The lawyers tried again to tell the untellable story. These Nazis had killed 6,000,000 Jews. This was no report from a refugee agency. Here it was, right out of the Nazi files. The Gestapo's chief Jew catcher, Adolf Eichmann, said that 4,000,000 died in concentration camps and 2,000,000 were killed by extermination squads. Fat, brutal Hans Frank counted 3,500,000 Jews in western Poland in 1941, "perhaps 100,000" in 1944.

The spectators nodded. They knew; they had heard it before.

Perhaps only the icy winter wind that swept the bleak ruins of eastern Europe really understood—the wind that moaned through an emptiness where once people had turned up their coat-collars against the cold, young men who dreamed of great careers, young girls who dreamed of sons. There would be no careers and no sons now, for the girls and the boys were gone.

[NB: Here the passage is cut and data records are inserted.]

lemma pvLoopA_spec (nodes : List Int) (edges : List (Int × Int)) (l : List Int)
    (st : PySem.Set (Int × Int × Int) × Int) (h : pvInv st) :
    pvInv (l.foldl (fun st node_a => pvLoopB nodes edges node_a st nodes) st) ∧
    (∀ t, t ∈ (l.foldl (fun st node_a => pvLoopB nodes edges node_a st nodes) st).1 ↔
      t ∈ st.1 ∨ ∃ a ∈ l,
        ∃ b ∈ nodes, b ≠ a ∧ (a, b) ∈ edges ∧ (b, a) ∉ edges ∧
          ∃ c ∈ nodes, c ≠ b ∧ c ≠ a ∧ (c, a) ∈ edges ∧ (b, c) ∈ edges ∧ (c, b) ∉ edges ∧
            (a, c) ∉ edges ∧ t = pvTuple3 (PySem.List.sorted [a, b, c] (fun x => x) false)) := by
  induction l generalizing st with
  | nil => simpa using h
  | cons a l ih =>
    simp only [List.foldl_cons]
    obtain ⟨hBinv, hBmem⟩ := pvLoopB_spec nodes edges a nodes st h
    have := ih _ hBinv
    refine ⟨this.1, fun t => ?_⟩
    rw [this.2 t]
    constructor
    · rintro (ht | ⟨a', ha', hrest⟩)
      · rw [hBmem t] at ht
        rcases ht with ht | ⟨b, hb, hrest⟩; · tauto
        exact Or.inr ⟨a, List.mem_cons_self, b, hb, hrest⟩
      · exact Or.inr ⟨a', List.mem_cons_of_mem _ ha', hrest⟩
    · rintro (ht | ⟨a', ha', hrest⟩)
      · exact Or.inl ((hBmem t).2 (Or.inl ht))
      · rcases List.mem_cons.1 ha' with rfl | ha'
        · exact Or.inl ((hBmem t).2 (Or.inr hrest))
        · exact Or.inr ⟨a', ha', hrest⟩
-- pv_equiv track=rewrite | github.com/spitalskya/university-projects | crossword-CSP-solver/crossword.py | split_words_by_length
-- ===== SOURCE A (Python) =====
-- def split_words_by_length(words: list[int]) -> dict[int, set[int]]:
--     """Splits words into sets containing words with same length
--
--     Args:
--         words (list[int]): words to split
--
--     Returns:
--         dict[int, set[int]]: map from length to sets of words with given length
--     """
--     words_by_length: dict[int, set[str]] = {}
--     for i, word in enumerate(words):
--         length: int = len(word)
--         if length not in words_by_length:
--             words_by_length[length] = set()
--         words_by_length[length].add(i)
--     return words_by_length
-- ===== SOURCE B (Python) =====
-- def split_words_by_length(words: list) -> dict:
--     """Group word indices by word length: first compute all lengths, take the
--     distinct lengths in first-occurrence order, then build each group with one
--     comprehension per length."""
--     lengths = [len(w) for w in words]
--     order = list(dict.fromkeys(lengths))
--     return {L: {i for i, l in enumerate(lengths) if l == L} for L in order}
-- ===== Notes on version B (the rewrite author's own statement) =====
-- stated objective: alternative
-- what changed: A builds the dict incrementally in one hashing pass (conditional set-default then add); B precomputes the length list, dedupes it to get the key order, and builds each group with a separate comprehension over the enumerated lengths.
import Mathlib
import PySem

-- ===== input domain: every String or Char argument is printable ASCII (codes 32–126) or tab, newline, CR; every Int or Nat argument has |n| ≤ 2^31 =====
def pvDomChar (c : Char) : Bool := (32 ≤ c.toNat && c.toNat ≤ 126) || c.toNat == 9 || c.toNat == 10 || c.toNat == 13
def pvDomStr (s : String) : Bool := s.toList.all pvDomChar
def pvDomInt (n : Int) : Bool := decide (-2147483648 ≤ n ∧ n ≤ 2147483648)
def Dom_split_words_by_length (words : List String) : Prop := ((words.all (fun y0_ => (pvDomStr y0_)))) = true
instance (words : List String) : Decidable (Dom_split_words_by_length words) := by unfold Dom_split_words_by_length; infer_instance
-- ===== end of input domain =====

-- B replaces A's single incremental dict-building pass by: compute the length list,
-- dedupe it for the key order, then build each group by a per-length scan (alternative decomposition, not faster).


-- ===== PORT A =====
-- A: for i, word in enumerate(words): if len(word) not in d: d[len(word)] = set(); d[len(word)].add(i)
def split_words_by_length (words : List String) : List (Int × List Int) :=
  let d := (PySem.List.enumerate words 0).foldl
    (fun d p =>
      let length : Int := PySem.Str.len p.2
      let d := if d.contains length then d else d.insert length PySem.Set.empty
      -- d[length].add(i): the key is present here, so the `modify` default is never used
      d.modify length PySem.Set.empty (fun s => PySem.Set.add s p.1))
    (PySem.Dict.empty : PySem.Dict Int (List Int))
  d.items

-- ===== PORT B =====
def split_words_by_length_alt (words : List String) : List (Int × List Int) :=
  let lengths : List Int := words.map (fun w => PySem.Str.len w)
  let order := PySem.List.dedup lengths
  order.map (fun L =>
    (L, PySem.Set.ofList
          (((PySem.List.enumerate lengths 0).filter (fun p => p.2 == L)).map (fun p => p.1))))

-- ===== PRECONDITION & SPEC =====
def Spec_split_words_by_length (words : List String) (out : List (Int × List Int)) : Prop := out = split_words_by_length_alt words
instance (words : List String) (out : List (Int × List Int)) : Decidable (Spec_split_words_by_length words out) := by unfold Spec_split_words_by_length; infer_instance

-- ===== CLAIM (what is proved, stated in full; the proofs are below) =====
def Claim_equal_split_words_by_length : Prop := ∀ (words : List String), Dom_split_words_by_length words → Spec_split_words_by_length words (split_words_by_length words)

-- ===== LEMMAS AND PROOFS =====

-- A's conditional set-default followed by d[k] = f(d[k]) is exactly one `modify`.
theorem pv_setdefault_modify (d : PySem.Dict Int (List Int)) (k : Int) (f : List Int → List Int) :
    (if d.contains k then d else d.insert k PySem.Set.empty).modify k PySem.Set.empty f
      = d.modify k PySem.Set.empty f := by
  by_cases h : d.contains k = true
  · rw [if_pos h]
  · have h' : d.contains k = false := eq_false_of_ne_true h
    show (if d.contains k then d else d.insert k ([] : List Int)).insert k
        (f ((if d.contains k then d else d.insert k ([] : List Int)).getD k [])) = _
    rw [h']
    simp only [Bool.false_eq_true, if_false]
    rw [PySem.Dict.getD_insert_self, PySem.Dict.insert_insert_self]
    show _ = d.insert k (f (d.getD k []))
    have hD : d.getD k ([] : List Int) = [] := by simp [pysem, h']
    rw [hD]

-- every element of any value of d is some item's value element or the default is empty
theorem pv_mem_getD (d : PySem.Dict Int (List Int)) (k : Int) (x : Int)
    (hx : x ∈ d.getD k []) : ∃ q ∈ d.items, x ∈ q.2 := by
  rw [PySem.Dict.getD_eq_get?_getD] at hx
  cases hget : d.get? k with
  | none => rw [hget] at hx; simp at hx
  | some v =>
    rw [hget] at hx
    exact ⟨(k, v), PySem.Dict.mem_items_of_get?_eq_some d hget, hx⟩

-- while the value being added is fresh, Set.add is plain append
theorem pv_fold_add_eq_append (l : List (Int × Int)) (d : PySem.Dict Int (List Int))
    (hvals : ∀ p ∈ l, ∀ q ∈ d.items, p.2 ∉ q.2)
    (hnd : (l.map (·.2)).Nodup) :
    l.foldl (fun d p => d.modify p.1 [] (fun s => PySem.Set.add s p.2)) d
      = l.foldl (fun d p => d.modify p.1 [] (fun s => s ++ [p.2])) d := by
  induction l generalizing d with
  | nil => rfl
  | cons p t ih =>
    simp only [List.map_cons, List.nodup_cons] at hnd
    have hfresh : p.2 ∉ d.getD p.1 [] := by
      intro hx
      obtain ⟨q, hq, hxq⟩ := pv_mem_getD d p.1 p.2 hx
      exact hvals p (by simp) q hq hxq
    have hstep : d.modify p.1 [] (fun s => PySem.Set.add s p.2)
        = d.modify p.1 [] (fun s => s ++ [p.2]) := by
      show d.insert p.1 (PySem.Set.add (d.getD p.1 []) p.2) = d.insert p.1 (d.getD p.1 [] ++ [p.2])
      rw [PySem.Set.add_of_not_mem hfresh]
    simp only [List.foldl_cons, hstep]
    apply ih
    · intro r hr q hq hxq
      have hq' : q = (p.1, d.getD p.1 [] ++ [p.2]) ∨ (q ∈ d.items ∧ q.1 ≠ p.1) := by
        have := (PySem.Dict.mem_items_insert
          (d := d) (k := p.1) (v := d.getD p.1 [] ++ [p.2]) (p := q)).mp hq
        exact this
      rcases hq' with hq' | ⟨hq', _⟩
      · subst hq'
        simp only [List.mem_append, List.mem_singleton] at hxq
        rcases hxq with hxq | hxq
        · obtain ⟨q', hq', hxq'⟩ := pv_mem_getD d p.1 r.2 hxq
          exact hvals r (by simp [hr]) q' hq' hxq'
        · have : r.2 ∈ t.map (·.2) := List.mem_map_of_mem hr
          exact hnd.1 (hxq ▸ this)
      · exact hvals r (by simp [hr]) q hq' hxq
    · exact hnd.2

-- enumerate commutes with map on the underlying list
theorem pv_enumerate_map {α β : Type} (f : α → β) (xs : List α) (s : Int) :
    PySem.List.enumerate (xs.map f) s
      = (PySem.List.enumerate xs s).map (fun p => (p.1, f p.2)) := by
  induction xs generalizing s with
  | nil => simp [PySem.List.enumerate_nil]
  | cons x t ih => simp [PySem.List.enumerate_cons, ih]

-- the indices paired with any fixed length are distinct
theorem pv_group_nodup (lengths : List Int) (L : Int) :
    (((PySem.List.enumerate lengths 0).filter (fun p => p.2 == L)).map (fun p => p.1)).Nodup := by
  have hsub : ((PySem.List.enumerate lengths 0).filter (fun p => p.2 == L)).map (fun p => p.1)
      |>.Sublist ((PySem.List.enumerate lengths 0).map (fun p => p.1)) :=
    List.Sublist.map _ List.filter_sublist
  have hnd : ((PySem.List.enumerate lengths 0).map (fun p => p.1)).Nodup := by
    rw [show ((PySem.List.enumerate lengths 0).map (fun p => p.1))
        = (PySem.List.enumerate lengths 0).map (·.1) from rfl,
      PySem.List.map_fst_enumerate]
    exact PySem.List.nodup_pyRange_one _ _
  exact hnd.sublist hsub

-- ===== VERDICT (by name: the statement is the Claim_ definition above) =====
theorem split_words_by_length_spec : Claim_equal_split_words_by_length := by
  intro words _
  show split_words_by_length words = split_words_by_length_alt words
  unfold split_words_by_length split_words_by_length_alt
  set lengths : List Int := words.map (fun w => PySem.Str.len w) with hlen
  set l : List (Int × Int) :=
    (PySem.List.enumerate lengths 0).map (fun p => (p.2, p.1)) with hl
  -- rewrite A's fold over enumerate words into a fold over l
  have hA1 : (PySem.List.enumerate words 0).foldl
      (fun d p =>
        let length : Int := PySem.Str.len p.2
        let d := if d.contains length then d else d.insert length PySem.Set.empty
        d.modify length PySem.Set.empty (fun s => PySem.Set.add s p.1))
      (PySem.Dict.empty : PySem.Dict Int (List Int))
      = l.foldl (fun d p => d.modify p.1 [] (fun s => PySem.Set.add s p.2))
          PySem.Dict.empty := by
    rw [hl, hlen, pv_enumerate_map, List.map_map, List.foldl_map]
    apply PySem.List.foldl_congr_mem
    intro d p _
    exact pv_setdefault_modify d (PySem.Str.len p.2) (fun s => PySem.Set.add s p.1)
  rw [hA1]
  have hnd2 : (l.map (·.2)).Nodup := by
    rw [hl, List.map_map]
    rw [show ((PySem.List.enumerate lengths 0).map ((·.2) ∘ fun p => (p.2, p.1)))
        = (PySem.List.enumerate lengths 0).map (·.1) from rfl,
      PySem.List.map_fst_enumerate]
    exact PySem.List.nodup_pyRange_one _ _
  rw [pv_fold_add_eq_append l PySem.Dict.empty
    (by
      intro p hp q hq hx
      simp [show (PySem.Dict.empty : PySem.Dict Int (List Int)).items = [] from rfl] at hq)
    hnd2]
  -- items of the append-fold
  have hndkeys : ((l.foldl (fun d p => d.modify p.1 [] (fun s => s ++ [p.2]))
      (PySem.Dict.empty : PySem.Dict Int (List Int))).keys).Nodup :=
    PySem.Dict.nodup_keys_foldl_modify_key l (fun p => p.1) [] (fun _ p => fun s => s ++ [p.2])
      PySem.Dict.empty PySem.Dict.nodup_keys_empty
  rw [PySem.Dict.items_eq_map_keys _ hndkeys []]
  have hkeys : (l.foldl (fun d p => d.modify p.1 [] (fun s => s ++ [p.2]))
      (PySem.Dict.empty : PySem.Dict Int (List Int))).keys
      = PySem.List.dedup lengths := by
    rw [PySem.Dict.keys_foldl_modify_key l (fun p => p.1) [] (fun _ p => fun s => s ++ [p.2])]
    rw [show (PySem.Dict.empty : PySem.Dict Int (List Int)).keys = [] from rfl,
      PySem.Set.update_nil_left, PySem.List.dedup_eq_ofList]
    congr 1
    rw [hl, List.map_map,
      show ((PySem.List.enumerate lengths 0).map ((·.1) ∘ fun p => (p.2, p.1)))
        = (PySem.List.enumerate lengths 0).map (·.2) from rfl,
      PySem.List.map_snd_enumerate]
  rw [hkeys]
  apply List.map_congr_left
  intro L _
  have hgetD : (l.foldl (fun d p => d.modify p.1 [] (fun s => s ++ [p.2]))
      (PySem.Dict.empty : PySem.Dict Int (List Int))).getD L []
      = (l.filter (fun p => p.1 == L)).map (·.2) := by
    rw [PySem.Dict.getD_foldl_modify_append]
    simp [PySem.Dict.getD_empty]
  rw [hgetD]
  have hgroup : (l.filter (fun p => p.1 == L)).map (·.2)
      = ((PySem.List.enumerate lengths 0).filter (fun p => p.2 == L)).map (fun p => p.1) := by
    rw [hl, List.filter_map, List.map_map]
    rfl
  rw [hgroup]
  exact congrArg (Prod.mk L) (PySem.Set.ofList_eq_self_of_nodup _ (pv_group_nodup lengths L)).symm
-- pv_equiv track=rewrite | github.com/PolarBear85/freecodecamp-projects | Python/Daily_Code_Challenge/260317-get-milestone.py | get_milestone
-- ===== SOURCE A (Python) =====
-- def get_milestone(years):
--
--     milestones = [
--         (70, "Platinum"),
--         (60, "Diamond"),
--         (50, "Gold"),
--         (40, "Ruby"),
--         (25, "Silver"),
--         (10, "Tin"),
--         (5, "Wood"),
--         (1, "Paper")
--     ]
--
--     match = next((name for threshold, name in milestones if years >= threshold), "Newlyweds")
--
--     return match
-- ===== SOURCE B (Python) =====
-- import bisect
--
-- _THRESHOLDS = [1, 5, 10, 25, 40, 50, 60, 70]
-- _NAMES = ["Paper", "Wood", "Tin", "Silver", "Ruby", "Gold", "Diamond", "Platinum"]
--
--
-- def get_milestone(years):
--     idx = bisect.bisect_right(_THRESHOLDS, years)
--     if idx == 0:
--         return "Newlyweds"
--     return _NAMES[idx - 1]
-- ===== Notes on version B (the rewrite author's own statement) =====
-- stated objective: alternative
-- what changed: Replaces the top-down linear scan over descending (threshold, name) pairs with a binary-search index (bisect_right) into an ascending thresholds list aligned with a names list.
import Mathlib
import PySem

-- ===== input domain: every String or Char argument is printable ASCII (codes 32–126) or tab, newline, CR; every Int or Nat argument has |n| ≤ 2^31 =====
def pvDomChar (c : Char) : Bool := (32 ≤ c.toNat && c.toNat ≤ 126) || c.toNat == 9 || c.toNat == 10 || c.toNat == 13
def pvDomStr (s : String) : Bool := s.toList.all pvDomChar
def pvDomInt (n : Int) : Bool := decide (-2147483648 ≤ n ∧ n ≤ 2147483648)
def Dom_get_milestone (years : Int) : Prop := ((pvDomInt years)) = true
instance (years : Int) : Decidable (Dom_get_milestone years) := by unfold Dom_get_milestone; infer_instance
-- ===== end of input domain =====

-- B replaces A's linear top-down scan over descending (threshold, name) pairs with a
-- bisect_right binary search into an ascending thresholds list aligned with a names list (alternative decomposition, same cost at this fixed size).


-- ===== PORT A =====
-- first element of the generator `(name for threshold, name in milestones if years >= threshold)`,
-- defaulted with "Newlyweds" by `next(..., default)`
def pvFirstMatch (years : Int) : List (Int × String) → String
  | [] => "Newlyweds"
  | (threshold, name) :: rest =>
      if years ≥ threshold then name else pvFirstMatch years rest

def get_milestone (years : Int) : String :=
  let milestones : List (Int × String) :=
    [(70, "Platinum"), (60, "Diamond"), (50, "Gold"), (40, "Ruby"),
     (25, "Silver"), (10, "Tin"), (5, "Wood"), (1, "Paper")]
  pvFirstMatch years milestones

-- ===== PORT B =====
-- bisect.bisect_right over a sorted list, transliterated as the standard lo/hi binary search
def pvBisectRight (xs : List Int) (x : Int) (lo hi : Nat) : Nat :=
  if h : lo < hi then
    let mid := (lo + hi) / 2
    if x < xs.getD mid 0 then pvBisectRight xs x lo mid
    else pvBisectRight xs x (mid + 1) hi
  else lo
termination_by hi - lo
decreasing_by
  · omega
  · omega

def pvThresholds : List Int := [1, 5, 10, 25, 40, 50, 60, 70]
def pvNames : List String := ["Paper", "Wood", "Tin", "Silver", "Ruby", "Gold", "Diamond", "Platinum"]

def get_milestone_alt (years : Int) : String :=
  let idx := pvBisectRight pvThresholds years 0 pvThresholds.length
  if idx = 0 then "Newlyweds" else pvNames.getD (idx - 1) ""

-- ===== PRECONDITION & SPEC =====
def Spec_get_milestone (years : Int) (out : String) : Prop := out = get_milestone_alt years
instance (years : Int) (out : String) : Decidable (Spec_get_milestone years out) := by unfold Spec_get_milestone; infer_instance

-- ===== CLAIM (what is proved, stated in full; the proofs are below) =====
def Claim_equal_get_milestone : Prop := ∀ (years : Int), Dom_get_milestone years → Spec_get_milestone years (get_milestone years)

-- ===== LEMMAS AND PROOFS =====

-- ===== VERDICT (by name: the statement is the Claim_ definition above) =====
theorem get_milestone_spec : Claim_equal_get_milestone := by
  intro years _
  unfold Spec_get_milestone get_milestone get_milestone_alt
  simp only [pvFirstMatch, pvThresholds, pvNames, List.length]
  unfold pvBisectRight
  norm_num [List.getD]
  unfold pvBisectRight
  norm_num [List.getD]
  unfold pvBisectRight
  norm_num [List.getD]
  unfold pvBisectRight
  norm_num [List.getD]
  unfold pvBisectRight
  norm_num [List.getD]
  split_ifs <;> first | rfl | omega | contradiction
-- group-by characterisation of a modify-accumulation loop over an empty initial dict
theorem pv_group {α κ σ : Type} [BEq κ] [LawfulBEq κ]
    (key : α → κ) (S : σ → α → σ) (s0 : σ) (l : List α) :
    l.foldl (fun d x => d.modify (key x) s0 (fun s => S s x)) (PySem.Dict.mk [])
      = PySem.Dict.mk ((PySem.List.dedup (l.map key)).map
          (fun k => (k, (l.filter (fun x => key x == k)).foldl S s0))) := by
  induction l using List.reverseRecOn with
  | nil => rfl
  | append_singleton l x ih =>
    rw [List.foldl_append, ih]
    simp only [PySem.List.dedup, List.map_append, List.map_cons, List.map_nil]
    rw [PySem.Set.ofList_append_singleton]
    set kl := PySem.Set.ofList (List.map key l) with hkl
    set F := fun k => (k, (l.filter (fun z => key z == k)).foldl S s0) with hF
    have hnd : kl.Nodup := PySem.Set.nodup_ofList _
    have hkeys : (PySem.Dict.mk (kl.map F)).keys = kl := by
      simp [PySem.Dict.keys, List.map_map, hF, Function.comp_def]
    by_cases hmem : key x ∈ kl
    · rw [PySem.Set.add_of_mem hmem]
      have hcont : (PySem.Dict.mk (kl.map F)).contains (key x) = true := by
        simp only [PySem.Dict.contains, List.any_map, List.any_eq_true]
        exact ⟨key x, hmem, by simp [hF]⟩
      simp only [List.foldl_cons, List.foldl_nil, PySem.Dict.modify]
      rw [PySem.Dict.getD_of_mem_items (d := PySem.Dict.mk (kl.map F)) (k := key x)
          (v := (l.filter (fun z => key z == key x)).foldl S s0)
          (List.mem_map.mpr ⟨key x, hmem, rfl⟩) (by rw [hkeys]; exact hnd) s0]
      apply PySem.Dict.ext
      rw [PySem.Dict.items_insert_of_contains _ _ hcont]
      show List.map _ (List.map F kl) = List.map _ kl
      rw [List.map_map]
      apply List.map_congr_left
      intro k hk
      by_cases hkx : k = key x
      · subst hkx
        simp [hF, List.filter_append, List.foldl_append]
      · have hb : (k == key x) = false := by simp [hkx]
        have hb2 : (key x == k) = false := by
          simp only [beq_eq_false_iff_ne, ne_eq]
          exact fun h => hkx h.symm
        simp [hF, hb, hb2, List.filter_append]
    · rw [PySem.Set.add_of_not_mem hmem]
      have hnotin : key x ∉ List.map key l := fun h => hmem ((PySem.Set.mem_ofList _ _).mpr h)
      have hcont : (PySem.Dict.mk (kl.map F)).contains (key x) = false := by
        simp only [PySem.Dict.contains, List.any_map]
        rw [List.any_eq_false]
        intro k hkmem
        have hne : k ≠ key x := fun h => hmem (h ▸ hkmem)
        simp [hF, hne]
      simp only [List.foldl_cons, List.foldl_nil, PySem.Dict.modify]
      rw [PySem.Dict.getD_of_not_contains _ _ hcont]
      apply PySem.Dict.ext
      rw [PySem.Dict.items_insert_of_not_contains _ _ hcont]
      rw [List.map_append]
      congr 1
      · apply List.map_congr_left
        intro k hk
        have hkx : (key x == k) = false := by
          simp only [beq_eq_false_iff_ne, ne_eq]
          exact fun h => hmem (h ▸ hk)
        simp [hF, List.filter_append, hkx]
      · have hfl : l.filter (fun z => key z == key x) = [] := by
          rw [List.filter_eq_nil_iff]
          intro z hz hcontra
          exact hnotin (List.mem_map.mpr ⟨z, hz, by simpa using hcontra⟩)
        simp [List.filter_append, List.foldl_append, hfl]

theorem pvNextB_eq (p s : Int × Int) : pvNextB p s = pvNext p s := rfl

theorem pv_body_if (gridD dirsD : PySem.Dict (Int × Int) String) (sp : Int × Int) (sv : String)
    (gp : PySem.Dict (String × String) (PySem.Set String))
    (acc : List (Int × Int) × PySem.Dict (String × String) (PySem.Set String))
    (pos step : Int × Int) :
    pvBodyA gridD dirsD sp sv ((gridD.get? pos).getD "") gp acc pos step
      = if pvValidB gridD gp sp sv pos step
        then (acc.1 ++ [pvNext pos step],
              acc.2.modify (pvKeyB gridD sv (pos, step)) PySem.Set.empty
                (fun s => pvAddPathsB gridD dirsD sv gp s (pos, step)))
        else acc := by
  unfold pvBodyA pvValidB pvKeyB pvAddPathsB
  simp only [pvNextB_eq]
  by_cases h1 : gridD.contains (pvNext pos step) = true
  · by_cases h2 : pvNext pos step = sp
    · simp [h2]
    · by_cases h3 : gp.contains (sv, (gridD.get? (pvNext pos step)).getD "") = true
      · simp [h1, h2, h3]
      · simp [h1, h2, h3, pv_ite_insert_modify]
  · simp [h1]

theorem pv_level_eq (gridD dirsD : PySem.Dict (Int × Int) String) (sp : Int × Int) (sv : String)
    (gp : PySem.Dict (String × String) (PySem.Set String)) (positions : List (Int × Int)) :
    pvLevelA gridD dirsD sp sv gp positions =
      ((pvMovesB gridD dirsD sp sv gp positions).map (fun m => pvNextB m.1 m.2),
       PySem.Dict.mk (pvEntriesB gridD dirsD sv gp (pvMovesB gridD dirsD sp sv gp positions))) := by
  unfold pvLevelA
  rw [pv_foldl_pairs (g := fun acc p s => pvBodyA gridD dirsD sp sv ((gridD.get? p).getD "") gp acc p s)]
  have hb : (fun (acc : List (Int × Int) × PySem.Dict (String × String) (PySem.Set String)) (m : (Int × Int) × (Int × Int)) =>
      pvBodyA gridD dirsD sp sv ((gridD.get? m.1).getD "") gp acc m.1 m.2)
    = fun acc m => if pvValidB gridD gp sp sv m.1 m.2
        then (acc.1 ++ [pvNext m.1 m.2],
              acc.2.modify (pvKeyB gridD sv m) PySem.Set.empty
                (fun s => pvAddPathsB gridD dirsD sv gp s m))
        else acc := by
    funext acc m
    exact pv_body_if gridD dirsD sp sv gp acc m.1 m.2
  rw [hb, ← List.foldl_filter, ← pv_filter_flatMap]
  have hm : (positions.flatMap (fun p =>
      (dirsD.keys.filter (fun s => pvValidB gridD gp sp sv p s)).map (fun s => (p, s))))
    = pvMovesB gridD dirsD sp sv gp positions := rfl
  rw [hm]
  have hp := PySem.List.foldl_prod_mk
    (f := fun (l : List (Int × Int)) (m : (Int × Int) × (Int × Int)) => l ++ [pvNext m.1 m.2])
    (g := fun (d : PySem.Dict (String × String) (PySem.Set String)) m =>
      d.modify (pvKeyB gridD sv m) PySem.Set.empty
        (fun s => pvAddPathsB gridD dirsD sv gp s m))
    (pvMovesB gridD dirsD sp sv gp positions) [] (PySem.Dict.mk [])
  rw [hp]
  refine Prod.ext ?_ ?_
  · exact (PySem.List.foldl_append_singleton_eq_map (fun m => pvNextB m.1 m.2)
      (pvMovesB gridD dirsD sp sv gp positions) []).trans (List.nil_append _)
  · show List.foldl (fun d m => d.modify (pvKeyB gridD sv m) PySem.Set.empty
        (fun s => pvAddPathsB gridD dirsD sv gp s m)) (PySem.Dict.mk [])
        (pvMovesB gridD dirsD sp sv gp positions)
      = PySem.Dict.mk (pvEntriesB gridD dirsD sv gp (pvMovesB gridD dirsD sp sv gp positions))
    rw [pv_group (key := pvKeyB gridD sv) (S := pvAddPathsB gridD dirsD sv gp)]
    apply PySem.Dict.ext
    apply List.map_congr_left
    intro k _
    rw [List.foldl_filter]

theorem pv_loop_eq (gridD dirsD : PySem.Dict (Int × Int) String) (sp : Int × Int) (sv : String)
    (fuel : Nat) (positions : List (Int × Int))
    (gp : PySem.Dict (String × String) (PySem.Set String)) :
    pvLoopA gridD dirsD sp sv fuel positions gp = pvLoopB gridD dirsD sp sv fuel positions gp := by
  induction fuel generalizing positions gp with
  | zero => rfl
  | succ n ih =>
    simp only [pvLoopA, pvLoopB]
    by_cases h : positions.isEmpty
    · simp [h]
    · simp only [h, Bool.false_eq_true, if_false]
      rw [pv_level_eq]
      exact ih _ _

theorem pv_fold_starts_eq (gridD dirsD : PySem.Dict (Int × Int) String) (n : Nat)
    (keys : List (Int × Int)) (gp0 : PySem.Dict (String × String) (PySem.Set String)) :
    keys.foldl (fun gp sp => pvLoopA gridD dirsD sp ((gridD.get? sp).getD "") n [sp] gp) gp0
      = keys.foldl (fun gp sp => pvLoopB gridD dirsD sp ((gridD.get? sp).getD "") n [sp] gp) gp0 := by
  have h : (fun (gp : PySem.Dict (String × String) (PySem.Set String)) (sp : Int × Int) =>
        pvLoopA gridD dirsD sp ((gridD.get? sp).getD "") n [sp] gp)
      = (fun gp sp => pvLoopB gridD dirsD sp ((gridD.get? sp).getD "") n [sp] gp) :=
    funext fun gp => funext fun sp => pv_loop_eq gridD dirsD sp _ n [sp] gp
  rw [h]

Busy Nalewki Street in Warsaw where the street vendors once hawked bajgels on sticks was empty, smashed flat. For the audiences that used to crowd the little Ruski Teatr in Riga there would be no more after-theatre suppers in the warm and friendly Café Schwarz. Wilno's Niemiecka and Tatarska Streets, once thronged by students of Talmudic learning, were empty. Gaon Street, named for Gaon Rabbi Elijah, the 18th-Century miracle-working rabbi of Wilno, was deserted.

The eternal poor of these cities, many of whom lived in great cavernous chambers in the dank and gloomy cellars, were dead. The fur-coated Jewish factory owners of Lodz, the Budapest lawyers, the Viennese physicians were dead. Throughout the countryside, through the 33 all-Jewish villages of the Crimea, through the many little Polish towns, like Brzeziny, which was 98% Jewish in 1939, no Jew was left alive.

They died in the great gas chambers of the concentration camps, in the traveling gas vans that moved from village to village, in freight cars whose floors were sprinkled with skin-searing quicklime; and in the sewers, the last sanctuary of hundreds.

Even if they died in crowded suffocation, they died one by one, as individuals, alone. But the figures of the protracted massacre—six of every nine Jews in Europe—were ungraspable. One grisly comparison: allowing 120 pounds to the Jew, the Nazis butchered 720,000,000 pounds of meat and bone, 13 times the daily slaughter of the Chicago stockyards.

If the untellable crime could ever be told, Nürnberg's evidence, as clear and specific as last week's robbery, had told it. But its immense inhumanity made it almost immune to translation into human terms.

When the court received a document in which Hans Frank had urged his fellow Nazis to keep the slaughter secret, Frank dropped his air of moping repentance, threw back his head and laughed.